As the Site Reliability Engineer, you will:
- Build, scale and support high availability Linux systems in a public cloud environment
- Develop and deploy tools and automation to replace manual tasks and improve efficiency
- Improve security practices and procedures within the Infrastructure team while providing guidance to the broader organization
- Manage Kubernetes clusters for container orchestration across multiple clouds
- Collaborate with Engineering to help them deploy systems that are highly available, secure, and performant
- Ensure methods are well defined for backing up critical data
- Participate in on-call rotation
- Manage load balancing platforms
- Manage security and availability monitoring for all services
- Maintain quality documentation for systems owned by the Infrastructure team
- Use monitoring tools to identify and resolve issues before they happen
- Help other teams troubleshoot and solve failures and performance problems
- Ensure security policies and procedures are consistently implemented to secure production data
- Participate in code reviews with the Infrastructure team
- Ensure the development and maintenance of standards and procedures that result in an environment compliant with information security policy
Our ideal Site Reliability Engineer will have:
- Experience working within one or more cloud environments, AWS, Azure, or Google
- Experience with Ansible, CloudFormation, Terraform, or other configuration management tools
- Proven skills with Linux or UNIX systems and related protocols/software with 3+ years’ experience
- A command of Linux systems including troubleshooting, memory management, tuning, I/O subsystem, and security
- Experience with Jenkins, ArgoCD or other CI/CD tools
- Programming aptitude in Ruby, Python, Go, etc.

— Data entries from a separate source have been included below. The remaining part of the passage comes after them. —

-- pv_equiv track=rewrite | github.com/Hanseokhun98/Coding_Test | 23.08.05/연습문제1_임의의수버전.py | find_min_sums
-- ===== SOURCE A (Python) =====
-- from itertools import combinations
-- from copy import deepcopy
--
-- def find_min_sums(nums, prev_sum=0):
--     # Base case: only two numbers left in the list
--     if len(nums) == 2:
--         return [prev_sum + nums[0] + nums[1]]
--
--     sums = []
--     # Find all combinations of 2 numbers
--     for pair in combinations(nums, 2):
--         new_nums = deepcopy(nums)  # Make a copy of the list
--         new_nums.remove(pair[0])  # Remove the two numbers from the list
--         new_nums.remove(pair[1])
--         new_nums.append(sum(pair))  # Add the sum to the list
--         # Recursive call with the new list and the updated sum
--         sums.extend(find_min_sums(new_nums, prev_sum + sum(pair)))
--     return sums
-- ===== SOURCE B (Python) =====
-- from itertools import combinations
--
-- def find_min_sums(nums, prev_sum=0):
--     # Explicit DFS stack instead of recursion; same preorder leaf output.
--     results = []
--     stack = [(list(nums), prev_sum)]
--     while stack:
--         cur, acc = stack.pop()
--         if len(cur) == 2:
--             results.append(acc + cur[0] + cur[1])
--             continue
--         children = []
--         for pair in combinations(cur, 2):
--             nn = list(cur)
--             nn.remove(pair[0])
--             nn.remove(pair[1])
--             nn.append(pair[0] + pair[1])
--             children.append((nn, acc + pair[0] + pair[1]))
--         stack.extend(reversed(children))
--     return results
-- ===== Notes on version B (the rewrite author's own statement) =====
-- stated objective: alternative
-- what changed: The recursion over pair-merge orderings is replaced by an iterative DFS with an explicit stack of (list, accumulated-sum) work items, pushing children in reverse so leaves are emitted in A's exact preorder.
import Mathlib
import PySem

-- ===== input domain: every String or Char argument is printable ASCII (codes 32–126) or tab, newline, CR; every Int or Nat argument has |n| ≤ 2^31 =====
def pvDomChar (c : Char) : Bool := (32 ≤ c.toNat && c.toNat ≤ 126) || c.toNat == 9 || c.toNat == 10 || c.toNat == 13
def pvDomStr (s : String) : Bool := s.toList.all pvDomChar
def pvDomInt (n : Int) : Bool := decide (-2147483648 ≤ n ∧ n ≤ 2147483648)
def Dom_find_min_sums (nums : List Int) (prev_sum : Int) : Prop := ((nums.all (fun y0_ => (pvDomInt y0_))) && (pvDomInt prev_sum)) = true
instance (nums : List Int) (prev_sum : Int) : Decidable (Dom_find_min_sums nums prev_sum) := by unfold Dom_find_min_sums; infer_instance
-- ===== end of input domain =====

-- B replaces A's recursion by an explicit DFS stack of (list, accumulated-sum) work items
-- producing the same preorder leaf output; objective: alternative decomposition, same cost.

-- ===== PORT A =====
-- list.remove(v): ValueError is unreachable at every call site below (the removed values
-- come from a combination of the list), so getD never fires on an admitted input.
def pyRemove (xs : List Int) (v : Int) : List Int := (PySem.List.remove? xs v).getD xs

-- A's recursion, with fuel = nums.length (each recursive call is on a list one shorter,
-- so the fuel never runs out; the 0-fuel branch is unreachable except on [] where A also returns []).
def find_min_sums_go : Nat → List Int → Int → List Int
  | 0, _, _ => []
  | f + 1, nums, prev_sum =>
    if nums.length = 2 then
      [prev_sum + (PySem.List.pyGet? nums 0).getD 0 + (PySem.List.pyGet? nums 1).getD 0]
    else
      (PySem.List.combinations nums 2).foldl
        (fun sums pair =>
          let a := (PySem.List.pyGet? pair 0).getD 0
          let b := (PySem.List.pyGet? pair 1).getD 0
          let new_nums := pyRemove (pyRemove nums a) b ++ [pair.sum]
          sums ++ find_min_sums_go f new_nums (prev_sum + pair.sum)) []

def find_min_sums (nums : List Int) (prev_sum : Int) : List Int :=
  find_min_sums_go nums.length nums prev_sum

-- ===== PORT B =====
-- Fuel for the while-loop: W n = total number of stack pops needed for a start list of length n.
def altW : Nat → Nat
  | 0 => 1
  | 1 => 1
  | 2 => 1
  | n + 3 => 1 + Nat.choose (n + 3) 2 * altW (n + 2)

-- The stack is a Lean list with its head as the top (python pops from the end and pushes
-- the children reversed, which is exactly 'children ++ rest' here).
def altLoop : Nat → List (List Int × Int) → List Int → List Int
  | 0, _, results => results
  | _ + 1, [], results => results
  | f + 1, (cur, acc) :: rest, results =>
    if cur.length = 2 then
      altLoop f rest (results ++ [acc + (PySem.List.pyGet? cur 0).getD 0 + (PySem.List.pyGet? cur 1).getD 0])
    else
      altLoop f
        ((PySem.List.combinations cur 2).map (fun pair =>
          let a := (PySem.List.pyGet? pair 0).getD 0
          let b := (PySem.List.pyGet? pair 1).getD 0
          (pyRemove (pyRemove cur a) b ++ [pair.sum], acc + pair.sum)) ++ rest)
        results

def find_min_sums_alt (nums : List Int) (prev_sum : Int) : List Int :=
  altLoop (altW nums.length) [(nums, prev_sum)] []

-- ===== PRECONDITION & SPEC =====
def Spec_find_min_sums (nums : List Int) (prev_sum : Int) (out : List Int) : Prop := out = find_min_sums_alt nums prev_sum
instance (nums : List Int) (prev_sum : Int) (out : List Int) : Decidable (Spec_find_min_sums nums prev_sum out) := by unfold Spec_find_min_sums; infer_instance

-- ===== CLAIM (what is proved, stated in full; the proofs are below) =====
def Claim_equal_find_min_sums : Prop := ∀ (nums : List Int) (prev_sum : Int), Dom_find_min_sums nums prev_sum → Spec_find_min_sums nums prev_sum (find_min_sums nums prev_sum)

-- ===== LEMMAS AND PROOFS =====

-- the child list built from a pair, and the node function used in the flatMap view of A
def pvChild (xs : List Int) (pair : List Int) : List Int :=
  pyRemove (pyRemove xs ((PySem.List.pyGet? pair 0).getD 0)) ((PySem.List.pyGet? pair 1).getD 0) ++ [pair.sum]

theorem pvSublist_pair {a b : Int} {xs : List Int} (h : List.Sublist [a, b] xs) :
    a ∈ xs ∧ b ∈ xs.erase a := by
  induction xs with
  | nil => cases h
  | cons x t ih =>
    cases h with
    | cons _ h' =>
      obtain ⟨ha, hb⟩ := ih h'
      refine ⟨List.mem_cons_of_mem _ ha, ?_⟩
      by_cases hx : x = a
      · subst hx
        simp only [List.erase_cons_head]
        exact List.mem_of_mem_erase hb
      · rw [List.erase_cons_tail (by simpa using hx)]
        exact List.mem_cons_of_mem _ hb
    | cons₂ _ h' =>
      refine ⟨List.mem_cons_self, ?_⟩
      simpa using h'.subset (List.mem_cons_self)

theorem pvMem_pair {c : List Int} {xs : List Int} (h : c ∈ PySem.List.combinations xs 2) :
    ∃ a b, c = [a, b] ∧ a ∈ xs ∧ b ∈ xs.erase a := by
  obtain ⟨hs, hl⟩ := (PySem.List.mem_combinations_iff xs 2 c).mp h
  match c, hl with
  | [a, b], _ => exact ⟨a, b, rfl, pvSublist_pair hs⟩

theorem pvRemove_mem {xs : List Int} {v : Int} (h : v ∈ xs) : pyRemove xs v = xs.erase v := by
  rw [pyRemove, PySem.List.remove?_eq_some_erase (h := h)]; rfl

theorem pvChild_length {xs pair : List Int} (h : pair ∈ PySem.List.combinations xs 2) :
    (pvChild xs pair).length + 1 = xs.length := by
  obtain ⟨a, b, rfl, ha, hb⟩ := pvMem_pair h
  have h1 : pyRemove xs a = xs.erase a := pvRemove_mem ha
  have h2 : pyRemove (xs.erase a) b = (xs.erase a).erase b := pvRemove_mem hb
  have l1 : (xs.erase a).length + 1 = xs.length := by
    have : 0 < xs.length := List.length_pos_of_mem ha
    rw [List.length_erase_of_mem ha]; omega
  have l2 : ((xs.erase a).erase b).length + 1 = (xs.erase a).length := by
    rw [List.length_erase_of_mem hb]
    have : 0 < (xs.erase a).length := List.length_pos_of_mem hb
    omega
  have g0 : (PySem.List.pyGet? [a, b] 0).getD 0 = a := by
    simp [PySem.List.pyGet?, PySem.List.pyIdx?]
  have g1 : (PySem.List.pyGet? [a, b] 1).getD 0 = b := by
    simp [PySem.List.pyGet?, PySem.List.pyIdx?]
  simp only [pvChild, g0, g1, h1, h2, List.length_append, List.length_cons, List.length_nil]
  omega

theorem pvFlatMap_congr {α β : Type} {l : List α} {f g : α → List β}
    (h : ∀ a ∈ l, f a = g a) : l.flatMap f = l.flatMap g := by
  induction l with
  | nil => rfl
  | cons x t ih =>
    simp only [List.flatMap_cons]
    rw [h x (List.mem_cons_self), ih (fun a ha => h a (List.mem_cons_of_mem _ ha))]

theorem pvGo_unfold (f : Nat) (xs : List Int) (acc : Int) (h2 : xs.length ≠ 2) :
    find_min_sums_go (f + 1) xs acc =
      (PySem.List.combinations xs 2).flatMap
        (fun pair => find_min_sums_go f (pvChild xs pair) (acc + pair.sum)) := by
  simp only [find_min_sums_go, if_neg h2]
  have := PySem.List.foldl_append_eq_flatMap
      (l := PySem.List.combinations xs 2)
      (g := fun pair => find_min_sums_go f (pvChild xs pair) (acc + pair.sum))
      (acc := ([] : List Int))
  simpa [pvChild] using this

-- A in flatMap form on non-base lists
theorem pvA_unfold (xs : List Int) (acc : Int) (h2 : xs.length ≠ 2) :
    find_min_sums xs acc =
      (PySem.List.combinations xs 2).flatMap
        (fun pair => find_min_sums (pvChild xs pair) (acc + pair.sum)) := by
  cases xs with
  | nil => simp [find_min_sums, find_min_sums_go, PySem.List.combinations_nil_succ]
  | cons x t =>
    have h0 : find_min_sums (x :: t) acc = find_min_sums_go (t.length + 1) (x :: t) acc := rfl
    rw [h0, pvGo_unfold _ _ _ h2]
    apply pvFlatMap_congr
    intro pair hp
    have hl := pvChild_length (xs := x :: t) hp
    have hlen : (pvChild (x :: t) pair).length = t.length := by
      simp only [List.length_cons] at hl; omega
    unfold find_min_sums
    rw [hlen]

theorem pvComb2_length (xs : List Int) :
    (PySem.List.combinations xs 2).length = Nat.choose xs.length 2 := by
  induction xs with
  | nil => simp [PySem.List.combinations_nil_succ]
  | cons x t ih =>
    rw [PySem.List.combinations_cons_succ]
    simp [PySem.List.combinations_one, ih, Nat.choose_succ_succ, Nat.choose_one_right]

theorem pvW_rec (n : Nat) (h : n ≠ 2) :
    Nat.choose n 2 * altW (n - 1) + 1 = altW n := by
  match n with
  | 0 => simp [altW]
  | 1 => simp [altW]
  | 2 => exact absurd rfl h
  | n + 3 => simp [altW]; omega

theorem pvSum_const {α : Type} (l : List α) (m : Nat) (f : α → Nat)
    (h : ∀ a ∈ l, f a = m) : (l.map f).sum = l.length * m := by
  induction l with
  | nil => simp
  | cons x t ih =>
    simp only [List.map_cons, List.sum_cons, List.length_cons,
      h x (List.mem_cons_self), ih (fun a ha => h a (List.mem_cons_of_mem _ ha))]
    ring

def pvCost (stack : List (List Int × Int)) : Nat :=
  (stack.map (fun s => altW s.1.length)).sum

theorem pvW_pos (n : Nat) : 1 ≤ altW n := by
  match n with
  | 0 => simp [altW]
  | 1 => simp [altW]
  | 2 => simp [altW]
  | n + 3 => simp [altW]

theorem pvLoop_spec : ∀ (f : Nat) (stack : List (List Int × Int)) (res : List Int),
    pvCost stack ≤ f →
    altLoop f stack res = res ++ stack.flatMap (fun s => find_min_sums s.1 s.2) := by
  intro f
  induction f with
  | zero =>
    intro stack res h
    cases stack with
    | nil => simp [altLoop]
    | cons s rest =>
      exfalso
      have := pvW_pos s.1.length
      simp [pvCost] at h
      omega
  | succ g ih =>
    intro stack res h
    cases stack with
    | nil => simp [altLoop]
    | cons s rest =>
      obtain ⟨cur, acc⟩ := s
      by_cases h2 : cur.length = 2
      · have hc : pvCost rest ≤ g := by
          simp only [pvCost, List.map_cons, List.sum_cons, h2, altW] at h ⊢
          omega
        simp only [altLoop, if_pos h2]
        rw [ih rest _ hc]
        have hF : find_min_sums cur acc =
            [acc + (PySem.List.pyGet? cur 0).getD 0 + (PySem.List.pyGet? cur 1).getD 0] := by
          unfold find_min_sums
          rw [h2]
          simp [find_min_sums_go, h2]
        simp [hF]
      · have hchild : ∀ pair ∈ PySem.List.combinations cur 2,
            (pvChild cur pair).length = cur.length - 1 := by
          intro pair hp
          have := pvChild_length hp
          omega
        have hcost : pvCost ((PySem.List.combinations cur 2).map (fun pair =>
            (pyRemove (pyRemove cur ((PySem.List.pyGet? pair 0).getD 0))
              ((PySem.List.pyGet? pair 1).getD 0) ++ [pair.sum], acc + pair.sum)) ++ rest) ≤ g := by
          have hsum : ((PySem.List.combinations cur 2).map
              (fun pair => altW (pvChild cur pair).length)).sum
              = (PySem.List.combinations cur 2).length * altW (cur.length - 1) :=
            pvSum_const _ _ _ (fun pair hp => by rw [hchild pair hp])
          have hW := pvW_rec cur.length h2
          simp only [pvCost, List.map_append, List.sum_append, List.map_map] at h ⊢
          have heq : ((PySem.List.combinations cur 2).map
              ((fun s => altW s.1.length) ∘ (fun pair =>
                (pyRemove (pyRemove cur ((PySem.List.pyGet? pair 0).getD 0))
                  ((PySem.List.pyGet? pair 1).getD 0) ++ [pair.sum], acc + pair.sum)))).sum
              = ((PySem.List.combinations cur 2).map
                (fun pair => altW (pvChild cur pair).length)).sum := by
            apply congrArg
            apply List.map_congr_left
            intro pair hp
            rfl
          rw [heq, hsum, pvComb2_length] at *
          simp only [List.map_cons, List.sum_cons] at h
          omega
        simp only [altLoop, if_neg h2]
        rw [ih _ _ hcost]
        have hA := pvA_unfold cur acc h2
        simp only [pvChild] at hA
        simp only [List.flatMap_append, List.flatMap_map, List.flatMap_cons]
        rw [← hA]

-- ===== VERDICT (by name: the statement is the Claim_ definition above) =====
theorem find_min_sums_spec : Claim_equal_find_min_sums := by
  intro nums prev_sum _
  unfold Spec_find_min_sums find_min_sums_alt
  rw [pvLoop_spec (altW nums.length) [(nums, prev_sum)] [] (by simp [pvCost])]
  simp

- Experience with monitoring solutions such as Nagios, Prometheus, or Zabbix
- Working knowledge of database systems such as MySQL or PostgreSQL
- Experience with containers and orchestration platforms; Docker, Kubernetes
- Excellent written and spoken English skills
This position is located at our headquarters in Seattle, WA.
Unwavering in our pursuit of standardizing global identity data, we are approachable, real people that genuinely care about the success of those we partner with. With a commitment to service, innovation, and ownership, Ekata is a dynamic place to work for folks who want to make an impact on a global scale. We provide learning & development opportunities for each employee and promote work-life flexibility through self-managed time off. Headquartered in downtown Seattle, Ekata is growing internationally with offices in Budapest, Hungary, Amsterdam, and Singapore.
To learn more about the experience of working at Ekata, visit: https://ekata.com/careers/.
Ekata prides itself on celebrating diversity, inclusivity, and being an equal-opportunity employer.